Benchmark electrochemical experiments (Table 1) involving the reduction of selected C1 and C2 compounds and their mixtures were conducted at mild overpotentials (−0.4 V vs. RHE) in alkaline pH, where the production of multi-carbon products is expected to be boosted.32,33 In the case of aldehydes, which undergo side reactions in alkaline media,9 electrolysis was performed in neutral potassium phosphate buffer (PPB) at −1.0 V vs. RHE as the optimum condition for the production of propylene (Table S3†). To avoid interference of the parasitic hydrogen evolution reaction (HER) in assessing reactivity, we compared production rates, instead of Faradaic efficiencies, of the carbonaceous products formed under different conditions.
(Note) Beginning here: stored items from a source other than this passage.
-- ===== CLAIM (what is proved, stated in full; the proofs are below) =====
def Claim_equal_topic_variant_key : Prop := ∀ (topic_name : String), Dom_topic_variant_key topic_name → Spec_topic_variant_key topic_name (topic_variant_key topic_name)

-- ===== LEMMAS AND PROOFS =====

theorem estr (s p : String) : (PySem.Str.endswith s p = true) ↔ p.toList <:+ s.toList := by
  simp [PySem.Chars.endswith_iff]

theorem sliceK (s : String) (k : Nat) (h : 0 < k) :
    (PySem.Str.slice s none (some (-(k:Int)))).toList = s.toList.take (s.toList.length - k) := by
  simp [PySem.Str.toList_slice, PySem.List.slice_to_neg_natCast _ _ h]

theorem suffix_short {a c m : List Char} (h1 : a <:+ m) (h2 : c <:+ m) (hl : a.length ≤ c.length) :
    a <:+ c := by
  rcases List.suffix_or_suffix_of_suffix h1 h2 with h | h
  · exact h
  · have he : c = a := h.eq_of_length (le_antisymm h.length_le hl)
    rw [he]

theorem suffix_split (x y l : List Char) (hy : y <:+ l) :
    x ++ y <:+ l ↔ x <:+ l.take (l.length - y.length) := by
  obtain ⟨m, rfl⟩ := hy
  have h1 : (m ++ y).length - y.length = m.length := by simp
  rw [h1, List.take_left]
  constructor
  · rintro ⟨t, ht⟩
    refine ⟨t, ?_⟩
    have h2 : (t ++ x) ++ y = m ++ y := by rw [List.append_assoc]; exact ht
    exact List.append_cancel_right h2
  · rintro ⟨t, rfl⟩
    exact ⟨t, by rw [List.append_assoc]⟩

theorem not_comp (x y : List Char) (l : List Char) (hy : ¬ y <:+ l) : ¬ (x ++ y <:+ l) :=
  fun h => hy ((List.suffix_append x y).trans h)



theorem suffix_split' (x y l : List Char) (k : Nat) (hy : y <:+ l) (hk : y.length = k) :
    x ++ y <:+ l ↔ x <:+ l.take (l.length - k) := hk ▸ suffix_split x y l hy

theorem sl4 (s : String) : (PySem.Str.slice s none (some (-((4:Nat):Int)))).toList = s.toList.take (s.toList.length - 4) := sliceK s 4 (by norm_num)
theorem sl6 (s : String) : (PySem.Str.slice s none (some (-((6:Nat):Int)))).toList = s.toList.take (s.toList.length - 6) := sliceK s 6 (by norm_num)
theorem sl7 (s : String) : (PySem.Str.slice s none (some (-((7:Nat):Int)))).toList = s.toList.take (s.toList.length - 7) := sliceK s 7 (by norm_num)
theorem sl11 (s : String) : (PySem.Str.slice s none (some (-((11:Nat):Int)))).toList = s.toList.take (s.toList.length - 11) := sliceK s 11 (by norm_num)

-- generic refutation/construction helpers for the case analysis
theorem refShort (b p t : String) (hp : p.toList <:+ b.toList)
    (hne : ¬ p.toList <:+ t.toList) (hlen : p.toList.length ≤ t.toList.length) :
    ¬ (PySem.Str.endswith b t = true) :=
  fun h => hne (suffix_short hp ((estr b t).mp h) hlen)

theorem refTail (b t y : String) (x : List Char) (hy : ¬ y.toList <:+ b.toList)
    (hdec : t.toList = x ++ y.toList) :
    ¬ (PySem.Str.endswith b t = true) :=
  fun h => not_comp x _ _ hy (hdec ▸ (estr b t).mp h)

theorem bcondPos (b p : String) (k : Nat) (h0 : 0 < k)
    (hx : p.toList <:+ b.toList.take (b.toList.length - k)) :
    PySem.Str.endswith (PySem.Str.slice b none (some (-(k:Int)))) p = true :=
  (estr _ _).mpr (by rw [sliceK b k h0]; exact hx)

theorem bcondNeg (b p : String) (k : Nat) (h0 : 0 < k)
    (hx : ¬ p.toList <:+ b.toList.take (b.toList.length - k)) :
    ¬ (PySem.Str.endswith (PySem.Str.slice b none (some (-(k:Int)))) p = true) :=
  fun h => hx (by have h2 := (estr _ _).mp h; rwa [sliceK b k h0] at h2)

theorem refMidX (b t : String) (x : List Char) (hA : "_avg".toList <:+ b.toList)
    (hx : ¬ x <:+ b.toList.take (b.toList.length - 4))
    (hdec : t.toList = x ++ "_avg".toList) :
    ¬ (PySem.Str.endswith b t = true) :=
  fun h => hx ((suffix_split' _ _ _ 4 hA (by decide)).mp (hdec ▸ (estr b t).mp h))

theorem refMid (b t : String) (x : List Char) (hA : "_avg".toList <:+ b.toList)
    (hD : ¬ "_derivative".toList <:+ b.toList.take (b.toList.length - 4))
    (hdec : t.toList = (x ++ "_derivative".toList) ++ "_avg".toList) :
    ¬ (PySem.Str.endswith b t = true) := by
  intro h
  have h1 := (suffix_split' _ _ _ 4 hA (by decide)).mp (hdec ▸ (estr b t).mp h)
  exact not_comp _ _ _ hD h1

theorem take15 (l : List Char) :
    (l.take (l.length - 4)).take ((l.take (l.length - 4)).length - 11) = l.take (l.length - 15) := by
  rw [List.length_take, List.take_take]; congr 1; omega

theorem refDeep (b t : String) (x : List Char) (hA : "_avg".toList <:+ b.toList)
    (hD : "_derivative".toList <:+ b.toList.take (b.toList.length - 4))
    (hx : ¬ x <:+ b.toList.take (b.toList.length - 15))
    (hdec : t.toList = (x ++ "_derivative".toList) ++ "_avg".toList) :
    ¬ (PySem.Str.endswith b t = true) := by
  intro h
  have h1 := (suffix_split' _ _ _ 4 hA (by decide)).mp (hdec ▸ (estr b t).mp h)
  have h2 := (suffix_split' _ _ _ 11 hD (by decide)).mp h1
  rw [take15] at h2
  exact hx h2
Additional information on the experimental conditions can be found in Note S7.†
Results and discussion
Routes to main C1 and C2 products and precursors
The main outcome of previous computational studies on the manually-analysed network for eCO2R to C1 and C2 products over Cu(111) or Cu(100) can be summarised as follows:15–20 CO2 adsorbs on the metal and reduces to CO, a precursor for methanol and methane (C1). Alternatively, CO dimerises to OCCO−, which has been claimed to be the rate-determining step in the formation of the C2 backbone.15–19 On Cu(100), this process is endergonic by 0.84 eV at −0.4 V vs. RHE, (with an activation barrier of 1.42 eV), but can be promoted on defective surfaces.34 Additionally, OCCO− can be stabilised by electrolyte cations35,36 and the electric field at the cathode.28,36,37 OCCO− is further protonated and then dehydrated to CCO upon a proton-coupled electron transfer step. The latter intermediate is subsequently hydrogenated to CH2CHO.1,38 If hydrogenolysis occurs on the remaining O atom, CH2CH is formed, leading to ethylene. If hydrogenation occurs on the α-C (CαH2CHO), ethanol is formed (Fig. S4 and S5†).
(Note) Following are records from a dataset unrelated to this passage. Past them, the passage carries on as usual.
-- pv_equiv track=rewrite | github.com/baptistelabat/braidpy | src/braidpy/handles_reduction.py | dehornoy_handle_indices
-- ===== SOURCE A (Python) =====
-- def dehornoy_handle_indices(gens):
--     """
--     Detect the first Dehornoy handle in gens.
--     A handle is of the form g ... g^-1, with all intermediates having strictly larger absolute values.
--     Returns (i, j) — the indices of g and g^-1 — for the first such valid handle.
--     """
--     n = len(gens)
--
--     for j in range(1, n):
--         g = -gens[j]  # we're looking for a gens[i] == -gens[j]
--         for i in range(j):
--             if gens[i] == g:
--                 # Check all between gens[i+1 : j] are strictly larger in absolute value
--                 if all(abs(h) > abs(g) for h in gens[i + 1 : j]):
--                     return i, j  # first such handle found
--     return None
-- ===== SOURCE B (Python) =====
-- def dehornoy_handle_indices(gens):
--     # Single left-to-right pass with a monotone stack of indices (abs values
--     # non-increasing from top to bottom after each step).  For each j, popping
--     # every stacked index with abs > abs(gens[j]) leaves as top the only
--     # possible handle start for j; test it and push j.  O(n) amortized.
--     stack = []
--     for j, gj in enumerate(gens):
--         a = abs(gj)
--         while stack and abs(gens[stack[-1]]) > a:
--             stack.pop()
--         if stack and gens[stack[-1]] == -gj:
--             return stack[-1], j
--         stack.append(j)
--     return None
-- ===== Notes on version B (the rewrite author's own statement) =====
-- stated objective: faster
-- what changed: Replaces A's nested scan over all i<j with a slice re-check per candidate (O(n^3)) by a single left-to-right pass maintaining a monotone stack of indices, so each j tests exactly one candidate start and each index is pushed/popped once (O(n)).
import Mathlib
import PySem

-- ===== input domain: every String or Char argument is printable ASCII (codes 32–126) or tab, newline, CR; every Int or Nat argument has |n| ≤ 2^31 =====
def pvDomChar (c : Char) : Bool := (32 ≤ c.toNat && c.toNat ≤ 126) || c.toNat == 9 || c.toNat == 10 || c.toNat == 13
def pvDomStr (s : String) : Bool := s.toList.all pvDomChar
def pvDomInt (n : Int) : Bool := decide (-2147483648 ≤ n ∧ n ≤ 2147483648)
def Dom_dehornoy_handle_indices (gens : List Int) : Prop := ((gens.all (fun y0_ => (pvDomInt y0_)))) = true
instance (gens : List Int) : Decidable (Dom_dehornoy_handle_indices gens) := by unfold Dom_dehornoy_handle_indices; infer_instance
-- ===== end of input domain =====

-- B replaces A's nested scans (every i<j, re-checking the whole intermediate slice) by one
-- left-to-right pass with a monotone stack of indices, testing a single candidate per j.

-- ===== PORT A =====
-- inner loop: 'for i in range(j): if gens[i] == g: if all(abs(h) > abs(g) for h in gens[i+1:j]): return i, j'
def pvAInner (gens : List Int) (g : Int) (j i : Nat) : Option (List Int) :=
  if _h : i < j then
    if PySem.List.pyGetD gens (i : Int) 0 = g then
      if (PySem.List.slice gens (some ((i : Int) + 1)) (some (j : Int))).all
          (fun hh => g.natAbs < hh.natAbs) then
        some [(i : Int), (j : Int)]
      else pvAInner gens g j (i + 1)
    else pvAInner gens g j (i + 1)
  else none
termination_by j - i

-- outer loop: 'for j in range(1, n): …; return None'
def pvAOuter (gens : List Int) (n j : Nat) : Option (List Int) :=
  if _h : j < n then
    match pvAInner gens (-(PySem.List.pyGetD gens (j : Int) 0)) j 0 with
    | some r => some r
    | none => pvAOuter gens n (j + 1)
  else none
termination_by n - j

def dehornoy_handle_indices (gens : List Int) : Option (List Int) :=
  pvAOuter gens gens.length 1

-- ===== PORT B =====
-- 'while stack and abs(gens[stack[-1]]) > a: stack.pop()'  (stack top = list head)
def pvPop (gens : List Int) (a : Nat) : List Nat → List Nat
  | [] => []
  | t :: st => if a < (PySem.List.pyGetD gens (t : Int) 0).natAbs then pvPop gens a st else t :: st

-- 'for j, gj in enumerate(gens): …; return None'
def pvBLoop (gens : List Int) (st : List Nat) (j : Nat) : Option (List Int) :=
  if _h : j < gens.length then
    let gj := PySem.List.pyGetD gens (j : Int) 0
    match pvPop gens gj.natAbs st with
    | t :: st' =>
      if PySem.List.pyGetD gens (t : Int) 0 = -gj then some [(t : Int), (j : Int)]
      else pvBLoop gens (j :: t :: st') (j + 1)
    | [] => pvBLoop gens [j] (j + 1)
  else none
termination_by gens.length - j

def dehornoy_handle_indices_alt (gens : List Int) : Option (List Int) :=
  pvBLoop gens [] 0

-- ===== PRECONDITION & SPEC =====
def Spec_dehornoy_handle_indices (gens : List Int) (out : Option (List Int)) : Prop := out = dehornoy_handle_indices_alt gens
instance (gens : List Int) (out : Option (List Int)) : Decidable (Spec_dehornoy_handle_indices gens out) := by unfold Spec_dehornoy_handle_indices; infer_instance

-- ===== CLAIM (what is proved, stated in full; the proofs are below) =====
def Claim_equal_dehornoy_handle_indices : Prop := ∀ (gens : List Int), Dom_dehornoy_handle_indices gens → Spec_dehornoy_handle_indices gens (dehornoy_handle_indices gens)

-- ===== LEMMAS AND PROOFS =====

-- 'Big m': the entry at m is strictly larger in absolute value than g
def pvBig (gens : List Int) (g : Int) (m : Nat) : Prop := g.natAbs < (gens.getD m 0).natAbs

-- 'Valid i j': i is a handle start for the closer at j
def pvValid (gens : List Int) (g : Int) (i j : Nat) : Prop :=
  i < j ∧ gens.getD i 0 = g ∧ ∀ m, i < m → m < j → pvBig gens g m

-- 'Visible m from j': no index strictly between m and j has smaller absolute value
def pvVis (gens : List Int) (j m : Nat) : Prop :=
  m < j ∧ ∀ m', m < m' → m' < j → (gens.getD m 0).natAbs ≤ (gens.getD m' 0).natAbs

-- stack invariant: strictly decreasing indices; membership = visibility from j
def pvInv (gens : List Int) (j : Nat) (st : List Nat) : Prop :=
  List.Pairwise (· > ·) st ∧ ∀ m, m ∈ st ↔ pvVis gens j m

-- reference scan used ONLY in proofs (not by either port): leftward search characterizing pvValid
def pvBScan (gens : List Int) (g : Int) (j : Nat) : Nat → Option (List Int)
  | 0 => none
  | k + 1 =>
    if (gens.getD k 0).natAbs ≤ g.natAbs then
      if gens.getD k 0 = g then some [(k : Int), (j : Int)] else none
    else pvBScan gens g j k

-- the slice-based all() of A computes exactly the 'all intermediates big' condition
lemma pv_slice_all (gens : List Int) (g : Int) (i j : Nat) (hij : i < j) (hj : j ≤ gens.length) :
    ((PySem.List.slice gens (some ((i : Int) + 1)) (some (j : Int))).all
      (fun hh => g.natAbs < hh.natAbs) = true)
    ↔ (∀ m, i < m → m < j → pvBig gens g m) := by
  have hcast : ((i : Int) + 1) = ((i + 1 : Nat) : Int) := by push_cast; ring
  rw [hcast, PySem.List.slice_natCast, List.all_eq_true]
  constructor
  · intro hall m him hmj
    have hm : m - (i+1) < ((gens.drop (i+1)).take (j - (i+1))).length := by
      simp [List.length_take, List.length_drop]; omega
    have := hall (((gens.drop (i+1)).take (j - (i+1)))[m - (i+1)]) (by exact List.getElem_mem hm)
    have hget : ((gens.drop (i+1)).take (j - (i+1)))[m - (i+1)] = gens[m]'(by omega) := by
      rw [List.getElem_take, List.getElem_drop]
      congr 1; omega
    rw [hget] at this
    simpa [pvBig, List.getD_eq_getElem?_getD, List.getElem?_eq_getElem (by omega : m < gens.length)]
      using this
  · intro hcl x hx
    obtain ⟨k, hk, hxk⟩ := List.mem_iff_getElem.mp hx
    have hk' : k < j - (i+1) := by
      have := hk; simp [List.length_take, List.length_drop] at this; omega
    have hkg : k + (i+1) < gens.length := by omega
    have hget : ((gens.drop (i+1)).take (j - (i+1)))[k] = gens[i+1+k]'(by omega) := by
      rw [List.getElem_take, List.getElem_drop]
    have := hcl (i+1+k) (by omega) (by omega)
    simp only [pvBig, List.getD_eq_getElem?_getD,
      List.getElem?_eq_getElem (by omega : i+1+k < gens.length)] at this
    simp only [← hxk, hget]
    simpa using this

-- characterization of the reference scan
lemma pv_bscan_iff (gens : List Int) (g : Int) (j : Nat) :
    ∀ k r, pvBScan gens g j k = some r ↔
      ∃ i : Nat, r = [(i : Int), (j : Int)] ∧ i < k ∧ gens.getD i 0 = g ∧
        ∀ m, i < m → m < k → pvBig gens g m := by
  intro k
  induction k with
  | zero => intro r; simp [pvBScan]
  | succ k ih =>
    intro r
    simp only [pvBScan]
    by_cases hle : (gens.getD k 0).natAbs ≤ g.natAbs
    · rw [if_pos hle]
      by_cases hP : gens.getD k 0 = g
      · rw [if_pos hP]
        constructor
        · rintro ⟨rfl⟩
          exact ⟨k, rfl, Nat.lt_succ_self k, hP, fun m hm hm' => by omega⟩
        · rintro ⟨i, rfl, hik, hPi, hcl⟩
          have : i = k := by
            by_contra hne
            have := hcl k (by omega) (Nat.lt_succ_self k)
            simp only [pvBig] at this; omega
          subst this; rfl
      · rw [if_neg hP]
        constructor
        · intro h; cases h
        · rintro ⟨i, rfl, hik, hPi, hcl⟩
          by_cases hik' : i = k
          · subst hik'; exact absurd hPi hP
          · have := hcl k (by omega) (Nat.lt_succ_self k)
            simp only [pvBig] at this; omega
    · rw [if_neg hle, ih r]
      constructor
      · rintro ⟨i, rfl, hik, hPi, hcl⟩
        refine ⟨i, rfl, by omega, hPi, fun m hm hm' => ?_⟩
        by_cases hmk : m = k
        · subst hmk; simp only [pvBig]; omega
        · exact hcl m hm (by omega)
      · rintro ⟨i, rfl, hik, hPi, hcl⟩
        have hik' : i ≠ k := by
          intro h; subst h
          apply hle; rw [hPi]
        exact ⟨i, rfl, by omega, hPi, fun m hm hm' => hcl m hm (by omega)⟩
Exploring C1–C2 coupling reactions
To unravel the most likely reaction routes towards C3 backbone formation, a sequential analysis combining available reports, experiments and theory was applied. The possible C1–C2 couplings shown in Fig. 2a and Tables S16–S18† emerge from combining 10 C1 (–CHxO* or –CHx*) and 70 C2 precursors that can be hydrocarbons (CHyCHz*–) or oxygenates (CHyOCHzO*–, CHyOCHz*–, CHyCHzO*–). This gives rise to oxygenate-to-oxygenate, hydrocarbon-to-oxygenate, and hydrocarbon-to-hydrocarbon C–C coupling reactions. Thus, six families of intermediates, namely C3Hx, 1-C3OHx, 1,3-C3O2Hx, 2-C3OHx, 1,2-C3O2Hx and 1,2,3-C3O3Hx, x = 0–8 (families 1–6 in Fig. 2a) are formed, where the prefix numbers show the position of the oxygenated functional group, irrespective of it having alcohol, alkoxy, aldehyde, or ketone character. Molecular fragments with carboxylate, carboxylic acid, ethers, or cyclic backbones were not considered, as these functionalities have not been found experimentally in the pool of C3 products.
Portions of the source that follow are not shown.